Fig. 5. U-rich phasiRNAs are enriched in the miR2118-dependent anther wall clusters.

a, c, e Relative nucleotide bias at each position of the 21-nt phasiRNAs. b, d, f Relative frequency of each nucleotide in the 21-nt phasiRNAs. The 5′ terminals of phasiRNAs that interact with MEL1 are mainly “C” (a, b), while miR2118-dependent phasiRNAs from the 320 anther wall phasiRNA clusters are “U” rich, especially at the 5′ and 3′ ends (c, d). In the whole anther phasiRNAs, the 5′-terminal sequence composition of “C” and “U” are comparable (e, f).

Fig. 6. OsAGO1b/OsAGO1d is highly expressed in the anther wall.

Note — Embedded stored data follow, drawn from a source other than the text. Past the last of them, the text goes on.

-- pv_equiv track=rewrite | github.com/Ookamiko/AdventOfCode | year_2016/day/day13.py | update_maze
-- ===== SOURCE A (Python) =====
-- def update_maze(maze, x_current, y_current):
-- 	maze_cpy = []
-- 	for y in range(len(maze)):
-- 		corridor = []
-- 		for x in range(len(maze[y])):
-- 			if x == x_current and y == y_current:
-- 				corridor.append('0')
-- 			else:
-- 				corridor.append(maze[y][x])
-- 		maze_cpy.append(corridor)
--
-- 	return maze_cpy
-- ===== SOURCE B (Python) =====
-- def update_maze(maze, x_current, y_current):
-- 	if not maze:
-- 		return []
-- 	head = maze[0]
-- 	if y_current == 0 and 0 <= x_current < len(head):
-- 		new_head = head[:x_current] + ['0'] + head[x_current + 1:]
-- 	else:
-- 		new_head = list(head)
-- 	return [new_head] + update_maze(maze[1:], x_current, y_current - 1)
-- ===== Notes on version B (the rewrite author's own statement) =====
-- stated objective: alternative
-- what changed: Replaces the index-driven nested loops with a branch per cell by structural recursion on the row list that shifts y_current down at each step and splices the one affected row with slices (head[:x] + ['0'] + head[x+1:]) instead of rebuilding it element by element.
import Mathlib
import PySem

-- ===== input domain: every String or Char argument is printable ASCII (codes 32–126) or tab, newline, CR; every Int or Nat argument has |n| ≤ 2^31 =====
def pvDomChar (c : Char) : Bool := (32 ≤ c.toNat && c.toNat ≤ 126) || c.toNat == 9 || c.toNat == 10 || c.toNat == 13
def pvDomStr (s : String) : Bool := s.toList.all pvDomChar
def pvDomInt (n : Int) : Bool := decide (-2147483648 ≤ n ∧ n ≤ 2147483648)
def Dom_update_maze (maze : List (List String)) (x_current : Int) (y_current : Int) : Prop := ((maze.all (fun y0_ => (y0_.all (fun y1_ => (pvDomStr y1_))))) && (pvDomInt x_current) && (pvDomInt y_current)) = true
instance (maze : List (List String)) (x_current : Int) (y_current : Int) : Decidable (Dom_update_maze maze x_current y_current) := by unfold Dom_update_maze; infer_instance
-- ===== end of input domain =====

-- B replaces A's index-driven nested loops by structural recursion on the rows, shifting
-- y_current at each step and splicing the one affected row with slices (objective: alternative).

-- ===== PORT A =====
-- inner loop: for x in range(len(maze[y])): append '0' or maze[y][x]
def update_maze_row (row : List String) (x_current : Int) (yi : Int) (y_current : Int) : List String :=
  (PySem.List.pyRange 0 (row.length : Int) 1).foldl
    (fun cor xi => cor ++ [if xi = x_current ∧ yi = y_current then "0" else PySem.List.pyGetD row xi ""]) []

def update_maze (maze : List (List String)) (x_current : Int) (y_current : Int) : List (List String) :=
  (PySem.List.pyRange 0 (maze.length : Int) 1).foldl
    (fun acc yi => acc ++ [update_maze_row (PySem.List.pyGetD maze yi []) x_current yi y_current]) []

-- ===== PORT B =====
-- recursion on the row list; head[:x] ++ ['0'] ++ head[x+1:] splice via PySem slices
def update_maze_alt (maze : List (List String)) (x_current : Int) (y_current : Int) : List (List String) :=
  match maze with
  | [] => []
  | head :: tail =>
    (if y_current = 0 ∧ 0 ≤ x_current ∧ x_current < (head.length : Int) then
       PySem.List.slice head none (some x_current) ++ ["0"] ++ PySem.List.slice head (some (x_current + 1)) none
     else head.map id)
    :: update_maze_alt tail x_current (y_current - 1)

-- ===== PRECONDITION & SPEC =====
def Spec_update_maze (maze : List (List String)) (x_current : Int) (y_current : Int) (out : List (List String)) : Prop := out = update_maze_alt maze x_current y_current
instance (maze : List (List String)) (x_current : Int) (y_current : Int) (out : List (List String)) : Decidable (Spec_update_maze maze x_current y_current out) := by unfold Spec_update_maze; infer_instance

-- ===== CLAIM (what is proved, stated in full; the proofs are below) =====
def Claim_equal_update_maze : Prop := ∀ (maze : List (List String)) (x_current : Int) (y_current : Int), Dom_update_maze maze x_current y_current → Spec_update_maze maze x_current y_current (update_maze maze x_current y_current)

-- ===== LEMMAS AND PROOFS =====

theorem foldl_app_singleton {α β : Type} (f : β → α) (l : List β) (init : List α) :
    l.foldl (fun acc j => acc ++ [f j]) init = init ++ l.map f := by
  induction l generalizing init with
  | nil => simp
  | cons a t ih => simp [ih]

theorem update_maze_eq_map (maze : List (List String)) (x_current y_current : Int) :
    update_maze maze x_current y_current =
      (PySem.List.pyRange 0 (maze.length : Int) 1).map
        (fun yi => update_maze_row (PySem.List.pyGetD maze yi []) x_current yi y_current) := by
  unfold update_maze
  rw [foldl_app_singleton, List.nil_append]

theorem row_eq_map (row : List String) (x_current yi y_current : Int) :
    update_maze_row row x_current yi y_current =
      (PySem.List.pyRange 0 (row.length : Int) 1).map
        (fun xi => if xi = x_current ∧ yi = y_current then "0" else PySem.List.pyGetD row xi "") := by
  unfold update_maze_row
  rw [foldl_app_singleton, List.nil_append]

-- a row in which the guarded condition never fires is copied unchanged
theorem row_id (row : List String) (x_current yi y_current : Int)
    (h : ∀ xi : Int, 0 ≤ xi → xi < (row.length : Int) → ¬ (xi = x_current ∧ yi = y_current)) :
    update_maze_row row x_current yi y_current = row := by
  rw [row_eq_map]
  have hc : ∀ xi ∈ PySem.List.pyRange 0 (row.length : Int) 1,
      (if xi = x_current ∧ yi = y_current then "0" else PySem.List.pyGetD row xi "") =
        PySem.List.pyGetD row xi "" := by
    intro xi hxi
    rw [PySem.List.mem_pyRange_one] at hxi
    simp [h xi hxi.1 hxi.2]
  rw [List.map_congr_left hc]
  simpa using PySem.List.map_pyGetD_pyRange_zero' row ""

-- the target row equals a single List.set write
theorem row_set (row : List String) (x y : Int) (hx0 : 0 ≤ x) :
    update_maze_row row x y y = row.set x.toNat "0" := by
  rw [row_eq_map]
  apply List.ext_getElem
  · simp [PySem.List.length_pyRange_one]
  · intro k hk hk'
    have hklen : k < row.length := by simpa using hk'
    rw [List.getElem_map, PySem.List.getElem_pyRange_one, zero_add, List.getElem_set]
    by_cases hkx : (k : Int) = x
    · rw [if_pos ⟨hkx, rfl⟩, if_pos (by omega)]
    · rw [if_neg (fun hc => hkx hc.1), if_neg (by omega),
          PySem.List.pyGetD_eq_getElem row "" (by omega) (by simpa using hklen)]
      simp

-- the slice splice equals the single List.set write
theorem splice_eq_set (row : List String) (x : Int) (h0 : 0 ≤ x) (h1 : x < (row.length : Int)) :
    PySem.List.slice row none (some x) ++ ["0"] ++ PySem.List.slice row (some (x + 1)) none =
      row.set x.toNat "0" := by
  rw [PySem.List.slice_to _ h0, PySem.List.slice_from _ (by omega)]
  have hx : x.toNat < row.length := by omega
  have hadd : (x + 1).toNat = x.toNat + 1 := by omega
  rw [hadd, List.set_eq_take_append_cons_drop, if_pos hx]
  simp

theorem alt_length (maze : List (List String)) (x y : Int) :
    (update_maze_alt maze x y).length = maze.length := by
  induction maze generalizing y with
  | nil => rfl
  | cons h t ih => simp [update_maze_alt, ih]

theorem alt_getElem (maze : List (List String)) (x y : Int) (j : Nat) (hj : j < maze.length)
    (hj' : j < (update_maze_alt maze x y).length) :
    (update_maze_alt maze x y)[j] =
      if (j : Int) = y ∧ 0 ≤ x ∧ x < ((maze[j]).length : Int) then
        PySem.List.slice maze[j] none (some x) ++ ["0"] ++ PySem.List.slice maze[j] (some (x + 1)) none
      else maze[j].map id := by
  induction maze generalizing y j with
  | nil => exact absurd hj (by simp)
  | cons h t ih =>
    cases j with
    | zero =>
      simp only [update_maze_alt, List.getElem_cons_zero]
      by_cases hy : y = 0
      · subst hy; simp
      · rw [if_neg (fun hc => hy hc.1), if_neg (by
          intro hc
          exact hy (by exact_mod_cast hc.1.symm))]
    | succ k =>
      have hk : k < t.length := by simpa using hj
      simp only [update_maze_alt, List.getElem_cons_succ]
      rw [ih (y - 1) k hk (by rw [alt_length]; exact hk)]
      by_cases hc : (k : Int) = y - 1
      · have hky : ((k + 1 : Nat) : Int) = y := by push_cast at hc ⊢; omega
        by_cases hx : 0 ≤ x ∧ x < ((t[k]).length : Int)
        · rw [if_pos ⟨hc, hx.1, hx.2⟩, if_pos ⟨hky, hx.1, hx.2⟩]
        · rw [if_neg (fun h' => hx ⟨h'.2.1, h'.2.2⟩), if_neg (fun h' => hx ⟨h'.2.1, h'.2.2⟩)]
      · rw [if_neg (fun h' => hc (by push_cast at h'; omega)),
            if_neg (fun h' => hc (by push_cast at h'; omega))]

theorem update_maze_spec_aux (maze : List (List String)) (x y : Int) :
    update_maze maze x y = update_maze_alt maze x y := by
  rw [update_maze_eq_map]
  apply List.ext_getElem
  · simp [PySem.List.length_pyRange_one, alt_length]
  · intro j hj hj'
    have hjlen : j < maze.length := by rw [alt_length] at hj'; exact hj'
    rw [List.getElem_map, PySem.List.getElem_pyRange_one, zero_add,
        alt_getElem maze x y j hjlen hj',
        PySem.List.pyGetD_eq_getElem maze [] (by omega) (by simpa using hjlen)]
    simp only [Int.toNat_natCast]
    by_cases hcond : (j : Int) = y ∧ 0 ≤ x ∧ x < ((maze[j]).length : Int)
    · rw [if_pos hcond]
      obtain ⟨hjy, hx0, hx1⟩ := hcond
      subst hjy
      rw [row_set _ _ _ hx0, splice_eq_set _ _ hx0 hx1]
    · rw [if_neg hcond, row_id, List.map_id]
      intro xi hxi0 hxi1 hc
      exact hcond ⟨hc.2, hc.1 ▸ hxi0, hc.1 ▸ hxi1⟩

-- ===== VERDICT (by name: the statement is the Claim_ definition above) =====
theorem update_maze_spec : Claim_equal_update_maze := by
  intro maze x y _
  exact update_maze_spec_aux maze x y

a, b Volcano plots of proteome analysis in 0.5 mm anthers (Stage 2) of WT, mi-1, and mi-2 (WT, three biological replicates; mi-1 and mi-2, two biological replicates). c Western blot analysis of MEL1 in the anther. Total proteins that were extracted from 0.5 mm anthers (lane 1, Stage 2) and 0.6 mm anthers (lane 2, Stage 3). MEL1 protein is reduced in mi-1 and mi-2 at Stages 2 and 3. d–j In situ hybridization of MEL1, OsAGO1b, and OsAGO1d in the anther. OsAGO1d expression is abundant in the anther wall, especially at the tapetum (Ta), middle layer (Mi), and endothecium (En) regions. OsAGO1b localization was more enriched in Mi and epidermis (Ep) than Ta. MEL1 is specifically expressed in pollen mother cells (PMC). d, g, j are at Stage 1, and e, h are at Stage 2. NC: Negative controls with the sense strand of OsAGO1d (f) and OsAGO1b (i) at Stage 2 . Bars = 20 μm. k Model of cell-linage-specific phasiRNA production during anther development. During early meiosis, miR2118 expression is increased in the epidermis, and promotes the production of 21-nt phasiRNAs in the anther wall. U-phasiRNAs, whose production is dependent on miR2118, may be sorted into OsAGO1. OsAGO1b/d-miR2118 and/or OsAGO1b/d-U-phasiRNAs may function in anther wall development during early meiotic stages. In contrast, in PMC, C-phasiRNAs that interact with MEL1 regulate meiosis progression. After meiosis, miR2118 may further act to regulate the maturation of Ta and Mi.